Il a sauvé son fils de Daech

Ben, le père courage

Ben –il se fait volontairement ainsi- a la parole fluide, saccadée et rassurante. Il l’utilise depuis un peu plus d’une année pour porter secours à des familles dans le désarroi après le départ d’un de leurs enfants en Syrie. Au téléphone, cet habitant de Haute-Garonne d’origine algérienne, est d’abord méfiant. Le sujet est sensible, traumatisant dans son cas. En janvier 2014, il s’est rendu en Syrie pour retrouver son fils lycéen, parti quelques jours plutôt dans ce pays en guerre avec un copain, persuadé qu’il allait aider Daech à  libérer les musulmans et à construire un État. Le jeune homme pensait naïvement s’investir dans une action humanitaire. Sur place, il panique en découvrant le sort qui lui était réservé. Son pére lui porte secours et le ramène à la maison. Depuis, tous les deux sillonnent la France pour dissuader les candidats au djihad de franchir le pas et aider ceux qui sont partis à revenir. En juillet 2014, Ben donne un cadre légal à son action en fondant l’Association pour la jeunesse républicaine contre l’endoctrinement et pour la fraternité (AJREF). Mais son engagement est sous-estimé par les autorités qui ne lui apportent aucun soutien. “Bien que l’association soit enregistrée, nous n’avons obtenu aucune aide de l’État pour la financer”, confi-t-il.
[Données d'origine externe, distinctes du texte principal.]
-- pv_equiv track=rewrite | github.com/zfifteen/geofac | experiments/z5d-informed-gva/wheel_residues.py | count_admissible_in_range
-- ===== SOURCE A (Python) =====
-- WHEEL_210_RESIDUES = [
--     1, 11, 13, 17, 19, 23, 29, 31, 37, 41, 43, 47,
--     53, 59, 61, 67, 71, 73, 79, 83, 89, 97, 101, 103,
--     107, 109, 113, 121, 127, 131, 137, 139, 143, 149, 151,
--     157, 163, 167, 169, 173, 179, 181, 187, 191, 193, 197,
--     199, 209
-- ]
--
-- WHEEL_MODULUS = 210
--
-- WHEEL_SIZE = len(WHEEL_210_RESIDUES)
--
-- def count_admissible_in_range(start: int, end: int) -> int:
--     """
--     Count admissible integers in [start, end] without generating them.
--
--     More efficient than len(admissible_in_range(start, end)) for large ranges.
--
--     Args:
--         start: Range start (inclusive)
--         end: Range end (inclusive)
--
--     Returns:
--         Number of admissible integers in range
--     """
--     if start > end:
--         return 0
--
--     # Check if start and end are in same cycle
--     start_cycle = start // WHEEL_MODULUS
--     end_cycle = end // WHEEL_MODULUS
--
--     if start_cycle == end_cycle:
--         # Single partial cycle
--         start_residue = start % WHEEL_MODULUS
--         end_residue = end % WHEEL_MODULUS
--         count = sum(1 for r in WHEEL_210_RESIDUES if start_residue <= r <= end_residue)
--         return count
--
--     # Multiple cycles: count full cycles + partial ends
--     full_cycles = end_cycle - start_cycle - 1
--     count = full_cycles * WHEEL_SIZE
--
--     # Add partial cycle at start (from start_residue to end of cycle)
--     start_residue = start % WHEEL_MODULUS
--     start_in_cycle = sum(1 for r in WHEEL_210_RESIDUES if r >= start_residue)
--     count += start_in_cycle
--
--     # Add partial cycle at end (from start of cycle to end_residue)
--     end_residue = end % WHEEL_MODULUS
--     end_in_cycle = sum(1 for r in WHEEL_210_RESIDUES if r <= end_residue)
--     count += end_in_cycle
--
--     return count
-- ===== SOURCE B (Python) =====
-- WHEEL_210_RESIDUES = [
--     1, 11, 13, 17, 19, 23, 29, 31, 37, 41, 43, 47,
--     53, 59, 61, 67, 71, 73, 79, 83, 89, 97, 101, 103,
--     107, 109, 113, 121, 127, 131, 137, 139, 143, 149, 151,
--     157, 163, 167, 169, 173, 179, 181, 187, 191, 193, 197,
--     199, 209
-- ]
--
-- WHEEL_MODULUS = 210
--
-- WHEEL_SIZE = len(WHEEL_210_RESIDUES)
--
--
-- def _count_up_to(n: int) -> int:
--     """Number of admissible integers <= n (cumulative count)."""
--     return (n // WHEEL_MODULUS) * WHEEL_SIZE + sum(
--         1 for r in WHEEL_210_RESIDUES if r <= n % WHEEL_MODULUS
--     )
--
--
-- def count_admissible_in_range(start: int, end: int) -> int:
--     if start > end:
--         return 0
--     return _count_up_to(end) - _count_up_to(start - 1)
-- ===== Notes on version B (the rewrite author's own statement) =====
-- stated objective: simpler
-- what changed: Replaces the same-cycle vs multi-cycle case analysis with a single cumulative-count helper count_up_to(n) applied at both endpoints (count_up_to(end) - count_up_to(start-1)).
import Mathlib
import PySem

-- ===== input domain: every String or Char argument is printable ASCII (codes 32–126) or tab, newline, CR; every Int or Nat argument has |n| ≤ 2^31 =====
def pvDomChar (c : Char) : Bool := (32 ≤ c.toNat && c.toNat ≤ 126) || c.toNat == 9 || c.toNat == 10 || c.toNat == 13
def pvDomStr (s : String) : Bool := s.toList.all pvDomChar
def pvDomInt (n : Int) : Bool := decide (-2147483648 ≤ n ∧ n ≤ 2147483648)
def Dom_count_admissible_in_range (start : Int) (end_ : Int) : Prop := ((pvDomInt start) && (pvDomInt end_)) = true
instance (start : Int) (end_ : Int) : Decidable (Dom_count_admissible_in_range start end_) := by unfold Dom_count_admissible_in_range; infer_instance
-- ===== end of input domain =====

-- B replaces A's same-cycle/multi-cycle case analysis by one cumulative-count
-- helper evaluated at both endpoints (simpler; same cost; return value only).

-- ===== PORT A =====
def WHEEL_210_RESIDUES : List Int := [
  1, 11, 13, 17, 19, 23, 29, 31, 37, 41, 43, 47,
  53, 59, 61, 67, 71, 73, 79, 83, 89, 97, 101, 103,
  107, 109, 113, 121, 127, 131, 137, 139, 143, 149, 151,
  157, 163, 167, 169, 173, 179, 181, 187, 191, 193, 197,
  199, 209]

def WHEEL_MODULUS : Int := 210

def WHEEL_SIZE : Int := (WHEEL_210_RESIDUES.length : Int)

def count_admissible_in_range (start : Int) (end_ : Int) : Int :=
  if start > end_ then 0
  else
    let start_cycle := PySem.Int.floordiv start WHEEL_MODULUS
    let end_cycle := PySem.Int.floordiv end_ WHEEL_MODULUS
    if start_cycle = end_cycle then
      let start_residue := PySem.Int.mod start WHEEL_MODULUS
      let end_residue := PySem.Int.mod end_ WHEEL_MODULUS
      WHEEL_210_RESIDUES.foldl
        (fun c r => if start_residue ≤ r ∧ r ≤ end_residue then c + 1 else c) 0
    else
      let full_cycles := end_cycle - start_cycle - 1
      let count := full_cycles * WHEEL_SIZE
      let start_residue := PySem.Int.mod start WHEEL_MODULUS
      let start_in_cycle := WHEEL_210_RESIDUES.foldl
        (fun c r => if r ≥ start_residue then c + 1 else c) 0
      let count := count + start_in_cycle
      let end_residue := PySem.Int.mod end_ WHEEL_MODULUS
      let end_in_cycle := WHEEL_210_RESIDUES.foldl
        (fun c r => if r ≤ end_residue then c + 1 else c) 0
      count + end_in_cycle

-- ===== PORT B =====
def countUpTo (n : Int) : Int :=
  PySem.Int.floordiv n WHEEL_MODULUS * WHEEL_SIZE +
    WHEEL_210_RESIDUES.foldl
      (fun c r => if r ≤ PySem.Int.mod n WHEEL_MODULUS then c + 1 else c) 0

def count_admissible_in_range_alt (start : Int) (end_ : Int) : Int :=
  if start > end_ then 0
  else countUpTo end_ - countUpTo (start - 1)

-- ===== PRECONDITION & SPEC =====
def Spec_count_admissible_in_range (start : Int) (end_ : Int) (out : Int) : Prop := out = count_admissible_in_range_alt start end_
instance (start : Int) (end_ : Int) (out : Int) : Decidable (Spec_count_admissible_in_range start end_ out) := by unfold Spec_count_admissible_in_range; infer_instance

-- ===== CLAIM (what is proved, stated in full; the proofs are below) =====
def Claim_equal_count_admissible_in_range : Prop := ∀ (start : Int) (end_ : Int), Dom_count_admissible_in_range start end_ → Spec_count_admissible_in_range start end_ (count_admissible_in_range start end_)

-- ===== LEMMAS AND PROOFS =====

-- The counting folds of both ports are countP in disguise (bridge to PySem.List.foldl_count_if).
lemma foldl_count_ite (p : Int → Prop) [DecidablePred p] (l : List Int) (c : Int) :
    l.foldl (fun c r => if p r then c + 1 else c) c
      = c + (l.countP (fun r => decide (p r)) : Int) := by
  simpa using PySem.List.foldl_count_if (fun r => decide (p r)) l c

-- Splitting a closed-interval count at a-1 (valid as soon as a ≤ b + 1).
lemma countP_interval_split (l : List Int) (a b : Int) (h : a ≤ b + 1) :
    l.countP (fun r => decide (a ≤ r ∧ r ≤ b)) + l.countP (fun r => decide (r ≤ a - 1))
      = l.countP (fun r => decide (r ≤ b)) := by
  induction l with
  | nil => simp
  | cons x xs ih =>
    simp only [List.countP_cons, decide_eq_true_eq]
    split_ifs <;> omega

-- Each element satisfies exactly one of (r ≥ a) and (r ≤ a - 1).
lemma countP_ge_compl (l : List Int) (a : Int) :
    l.countP (fun r => decide (r ≥ a)) + l.countP (fun r => decide (r ≤ a - 1)) = l.length := by
  induction l with
  | nil => simp
  | cons x xs ih =>
    simp only [List.countP_cons, decide_eq_true_eq, List.length_cons]
    split_ifs <;> omega

theorem count_admissible_in_range_eq (start end_ : Int) :
    count_admissible_in_range start end_ = count_admissible_in_range_alt start end_ := by
  unfold count_admissible_in_range count_admissible_in_range_alt countUpTo
  by_cases hle : start > end_
  · simp [hle]
  · simp only [hle, if_false]
    have h210 : (0:Int) < WHEEL_MODULUS := by decide
    have hs := PySem.Int.floordiv_mul_add_mod start WHEEL_MODULUS
    have he := PySem.Int.floordiv_mul_add_mod end_ WHEEL_MODULUS
    have h1 := PySem.Int.floordiv_mul_add_mod (start - 1) WHEEL_MODULUS
    have hs0 := PySem.Int.mod_nonneg start h210
    have hs1 := PySem.Int.mod_lt start h210
    have he0 := PySem.Int.mod_nonneg end_ h210
    have he1 := PySem.Int.mod_lt end_ h210
    have hm0 := PySem.Int.mod_nonneg (start - 1) h210
    have hm1 := PySem.Int.mod_lt (start - 1) h210
    set sc := PySem.Int.floordiv start WHEEL_MODULUS with hscdef
    set ec := PySem.Int.floordiv end_ WHEEL_MODULUS with hecdef
    set s1 := PySem.Int.floordiv (start - 1) WHEEL_MODULUS with hs1def
    set a := PySem.Int.mod start WHEEL_MODULUS with hadef
    set b := PySem.Int.mod end_ WHEEL_MODULUS with hbdef
    set a1 := PySem.Int.mod (start - 1) WHEEL_MODULUS with ha1def
    have hM : WHEEL_MODULUS = 210 := rfl
    rw [hM] at hs he h1 hs1 he1 hm1
    have hrel : (a ≥ 1 ∧ s1 = sc ∧ a1 = a - 1) ∨ (a = 0 ∧ s1 = sc - 1 ∧ a1 = 209) := by omega
    have hWS : WHEEL_SIZE = 48 := by decide
    have hlenN : WHEEL_210_RESIDUES.length = 48 := by decide
    have hneg : WHEEL_210_RESIDUES.countP (fun r => decide (r ≤ (0:Int) - 1)) = 0 := by decide
    have h209 : WHEEL_210_RESIDUES.countP (fun r => decide (r ≤ (209:Int))) = 48 := by decide
    simp only [foldl_count_ite, zero_add, hWS]
    by_cases hc : sc = ec
    · simp only [hc, if_true]
      have hab : a ≤ b := by omega
      rcases hrel with ⟨ha1ge, hse, ha1⟩ | ⟨ha, hse, ha1⟩
      · have hsplit := countP_interval_split WHEEL_210_RESIDUES a b (by omega)
        rw [hse, ha1]
        omega
      · have hsplit := countP_interval_split WHEEL_210_RESIDUES a b (by omega)
        rw [ha] at hsplit ⊢
        rw [hse, ha1]
        omega
    · simp only [hc, if_false]
      have hcompl := countP_ge_compl WHEEL_210_RESIDUES a
      rcases hrel with ⟨ha1ge, hse, ha1⟩ | ⟨ha, hse, ha1⟩
      · rw [hse, ha1]
        omega
      · rw [ha] at hcompl ⊢
        rw [hse, ha1]
        omega

-- ===== VERDICT (by name: the statement is the Claim_ definition above) =====
theorem count_admissible_in_range_spec : Claim_equal_count_admissible_in_range := by
  intro start end_ _
  unfold Spec_count_admissible_in_range
  exact count_admissible_in_range_eq start end_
Ben reçoit surtout du soutien d’autres représentants du mouvement associatif investis comme lui dans la défense des valeurs républicaines et dans la lutte contre l’extrémisme religieux. L’engouement des médias a également diminué. Pourtant, le djihad reste encore une option pour de nombreux jeunes qui font leurs classes dans leurs propres chambres, face à un ordinateur, dans les cours de récré et dans leurs quartiers. Selon Ben, les États n’ont pas vraiment de prise sur les réseaux djihadistes sur internet. Par ailleurs, il déplore le maintien d’une circulaire autorisant les mineurs a circuler librement dans l’espace Schengen sans autorisation parentale.


S. L-K.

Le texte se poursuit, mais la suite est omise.